As I read the Acts of the Forty-eighth General Assembly under consideration in this case, not only the officer but also the office of commissioner of motor vehicles was abolished. The agency contract was not with the department of motor vehicles, but with the commissioner of that department.
The department was retained in the new statute, but the commissioner of this department stepped down and out for the simple reason that his office was abolished. The department of motor vehicles was transferred to the newly created department *Page 482 — the department of public safety. The new law expressly states that "Commissioner" means commissioner of public safety, an officer and office which did not exist at the time the accident out of which this action arises occurred.
I am unable to discover any logical reason for saying that, at the time the defendant entered the state of Iowa, and operated his automobile on the highways of this state in March 1939 that he thereby constituted and appointed the commissioner of public safety, an officer who did not exist, his agent.
The majority opinion is out of harmony with every other case bearing upon the question that has been handed down by courts of other jurisdictions.

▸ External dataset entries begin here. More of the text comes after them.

-- pv_equiv track=rewrite | github.com/leesok23/Algorithms | 프로그래머스/Lv. 1/3진법 뒤집기.py | solution
-- ===== SOURCE A (Python) =====
-- def solution(n):
--     # 10진법 > 3진법
--     temp = ''
--     while n > 0:
--         temp += str(n % 3)
--         n //= 3
--
--     # return int(temp,3)
--
--     # 3진법 > 10진법
--     answer = 0
--     for i, num in enumerate(temp[::-1]):
--         answer += int(num) * (3**i)
--     return answer
-- ===== SOURCE B (Python) =====
-- def solution(n):
--     answer = 0
--     while n > 0:
--         answer = answer * 3 + n % 3
--         n //= 3
--     return answer
-- ===== Notes on version B (the rewrite author's own statement) =====
-- stated objective: simpler
-- what changed: Replaces A's two-pass digit-string build plus reversed enumerate with explicit 3**i powers by a single string-free Horner loop folding each extracted base-3 digit directly into the accumulator.
import Mathlib
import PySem

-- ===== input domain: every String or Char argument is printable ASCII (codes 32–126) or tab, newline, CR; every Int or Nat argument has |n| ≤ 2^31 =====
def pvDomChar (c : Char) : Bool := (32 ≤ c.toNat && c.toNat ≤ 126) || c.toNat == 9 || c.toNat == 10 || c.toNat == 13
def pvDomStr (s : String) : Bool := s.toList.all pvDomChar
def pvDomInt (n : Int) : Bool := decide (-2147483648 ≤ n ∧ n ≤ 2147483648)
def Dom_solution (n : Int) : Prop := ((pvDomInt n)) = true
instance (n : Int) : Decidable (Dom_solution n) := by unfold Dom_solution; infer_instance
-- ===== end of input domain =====

-- B replaces A's digit-string build plus reversed enumerate with 3**i powers by one string-free Horner loop (objective: simpler).

-- ===== PORT A =====
-- while n > 0: temp += str(n % 3); n //= 3   (temp as List Char)
def solutionLoopA (n : Int) (temp : List Char) : List Char :=
  if 0 < n then
    solutionLoopA (PySem.Int.floordiv n 3) (temp ++ PySem.Int.toChars (PySem.Int.mod n 3))
  else temp
termination_by n.toNat
decreasing_by
  rename_i h
  rw [PySem.Int.floordiv_eq_ediv_of_pos (by omega : (0:Int) < 3)]
  omega

def solution (n : Int) : Int :=
  let temp := solutionLoopA n []
  -- for i, num in enumerate(temp[::-1]): answer += int(num) * (3**i)
  -- int(num) ported as (ofChars? [num]).getD 0: num is always a digit char here, so Python never raises;
  -- the enumerate index i is always ≥ 0, so 3**i is ported with the Nat exponent i.toNat.
  (PySem.List.enumerate temp.reverse).foldl
    (fun answer p => answer + ((PySem.Int.ofChars? [p.2]).getD 0) * (3:Int) ^ p.1.toNat) 0

-- ===== PORT B =====
-- while n > 0: answer = answer * 3 + n % 3; n //= 3
def solutionAltLoop (n : Int) (answer : Int) : Int :=
  if 0 < n then
    solutionAltLoop (PySem.Int.floordiv n 3) (answer * 3 + PySem.Int.mod n 3)
  else answer
termination_by n.toNat
decreasing_by
  rename_i h
  rw [PySem.Int.floordiv_eq_ediv_of_pos (by omega : (0:Int) < 3)]
  omega

def solution_alt (n : Int) : Int := solutionAltLoop n 0

-- ===== PRECONDITION & SPEC =====
def Spec_solution (n : Int) (out : Int) : Prop := out = solution_alt n
instance (n : Int) (out : Int) : Decidable (Spec_solution n out) := by unfold Spec_solution; infer_instance

-- ===== CLAIM (what is proved, stated in full; the proofs are below) =====
def Claim_equal_solution : Prop := ∀ (n : Int), Dom_solution n → Spec_solution n (solution n)

-- ===== LEMMAS AND PROOFS =====

-- A's second loop, as a function of the digit list (least-significant digit first in `digits`).
def evalA (L : List Char) : Int :=
  (PySem.List.enumerate L.reverse).foldl
    (fun answer p => answer + ((PySem.Int.ofChars? [p.2]).getD 0) * (3:Int) ^ p.1.toNat) 0

def digitsA (n : Int) : List Char := solutionLoopA n []

lemma loopA_append (n : Int) (temp : List Char) :
    solutionLoopA n temp = temp ++ solutionLoopA n [] := by
  by_cases h : 0 < n
  · conv_lhs => rw [solutionLoopA, if_pos h]
    conv_rhs => rw [solutionLoopA, if_pos h]
    rw [loopA_append (PySem.Int.floordiv n 3) (temp ++ PySem.Int.toChars (PySem.Int.mod n 3)),
      loopA_append (PySem.Int.floordiv n 3) ([] ++ PySem.Int.toChars (PySem.Int.mod n 3))]
    simp
  · conv_lhs => rw [solutionLoopA, if_neg h]
    conv_rhs => rw [solutionLoopA, if_neg h]
    simp
termination_by n.toNat
decreasing_by
  all_goals
    rw [PySem.Int.floordiv_eq_ediv_of_pos (by omega : (0:Int) < 3)]
    omega

lemma digitsA_pos (n : Int) (h : 0 < n) :
    digitsA n = PySem.Int.toChars (PySem.Int.mod n 3) ++ digitsA (PySem.Int.floordiv n 3) := by
  unfold digitsA
  rw [solutionLoopA, if_pos h, loopA_append]
  simp

lemma digitsA_nonpos (n : Int) (h : ¬ 0 < n) : digitsA n = [] := by
  unfold digitsA; rw [solutionLoopA, if_neg h]

lemma evalA_cons (c : Char) (L : List Char) :
    evalA (c :: L) = evalA L + ((PySem.Int.ofChars? [c]).getD 0) * (3:Int) ^ L.length := by
  unfold evalA
  rw [List.reverse_cons, PySem.List.enumerate_append, List.foldl_append]
  simp

lemma altLoop_eq (n acc : Int) :
    solutionAltLoop n acc = acc * (3:Int) ^ (digitsA n).length + evalA (digitsA n) := by
  fun_induction solutionAltLoop n acc with
  | case1 n acc h ih =>
      have h3 : (0:Int) < 3 := by omega
      have hr0 := PySem.Int.mod_nonneg n h3
      have hr3 := PySem.Int.mod_lt n h3
      have hd := digitsA_pos n h
      set r := PySem.Int.mod n 3 with hrdef
      -- r ∈ {0,1,2}: the digit character and its int() value
      have hcase : r = 0 ∨ r = 1 ∨ r = 2 := by omega
      rcases hcase with hr | hr | hr <;>
        · rw [hr] at hd
          rw [ih, hd]
          simp only [show PySem.Int.toChars (0:Int) = ['0'] from by decide,
            show PySem.Int.toChars (1:Int) = ['1'] from by decide,
            show PySem.Int.toChars (2:Int) = ['2'] from by decide,
            show (PySem.Int.ofChars? ['0']).getD 0 = 0 from by decide,
            show (PySem.Int.ofChars? ['1']).getD 0 = 1 from by decide,
            show (PySem.Int.ofChars? ['2']).getD 0 = 2 from by decide,
            List.singleton_append, evalA_cons, List.length_cons, hr]
          rw [pow_succ]
          ring
  | case2 n acc h =>
      rw [digitsA_nonpos n h]
      simp [evalA]

-- ===== VERDICT (by name: the statement is the Claim_ definition above) =====
theorem solution_spec : Claim_equal_solution := by
  intro n _
  unfold Spec_solution solution solution_alt
  rw [altLoop_eq]
  simp [evalA, digitsA]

See Paraboschi v. Shaw, 258 Mass. 531,155 N.E. 445; Ashley v. Brown, 198 N.C. 369, 151 S.E. 725; Kurland v. Chernobil, 260 N.Y. 254, 183 N.E. 380; Continental Casualty Co. v. Nelson, 147 Misc. 821, 264 N.Y.S. 560; Schaeffer v. Alva West Co., 53 Ohio App. 270, 4 N.E.2d 720; Donnelly v. Carpenter,55 Ohio App. 463, 9 N.E.2d 888; Gender v. Rayburn, 15 N.J. Misc 704, 194 A. 441; Lepre v. Real Estate-Land Title Trust Co., 11 N.J. Misc. 887, 168 A. 858; Dowling v. Winters, 208 N.C. 521,181 S.E. 751; State ex rel. Ledin v. Davison, 216 Wis. 216, 256 N.W. 718; Young v. Potter Title Trust Co., 114 N.J.L. 561,178 A. 177.
I would reverse.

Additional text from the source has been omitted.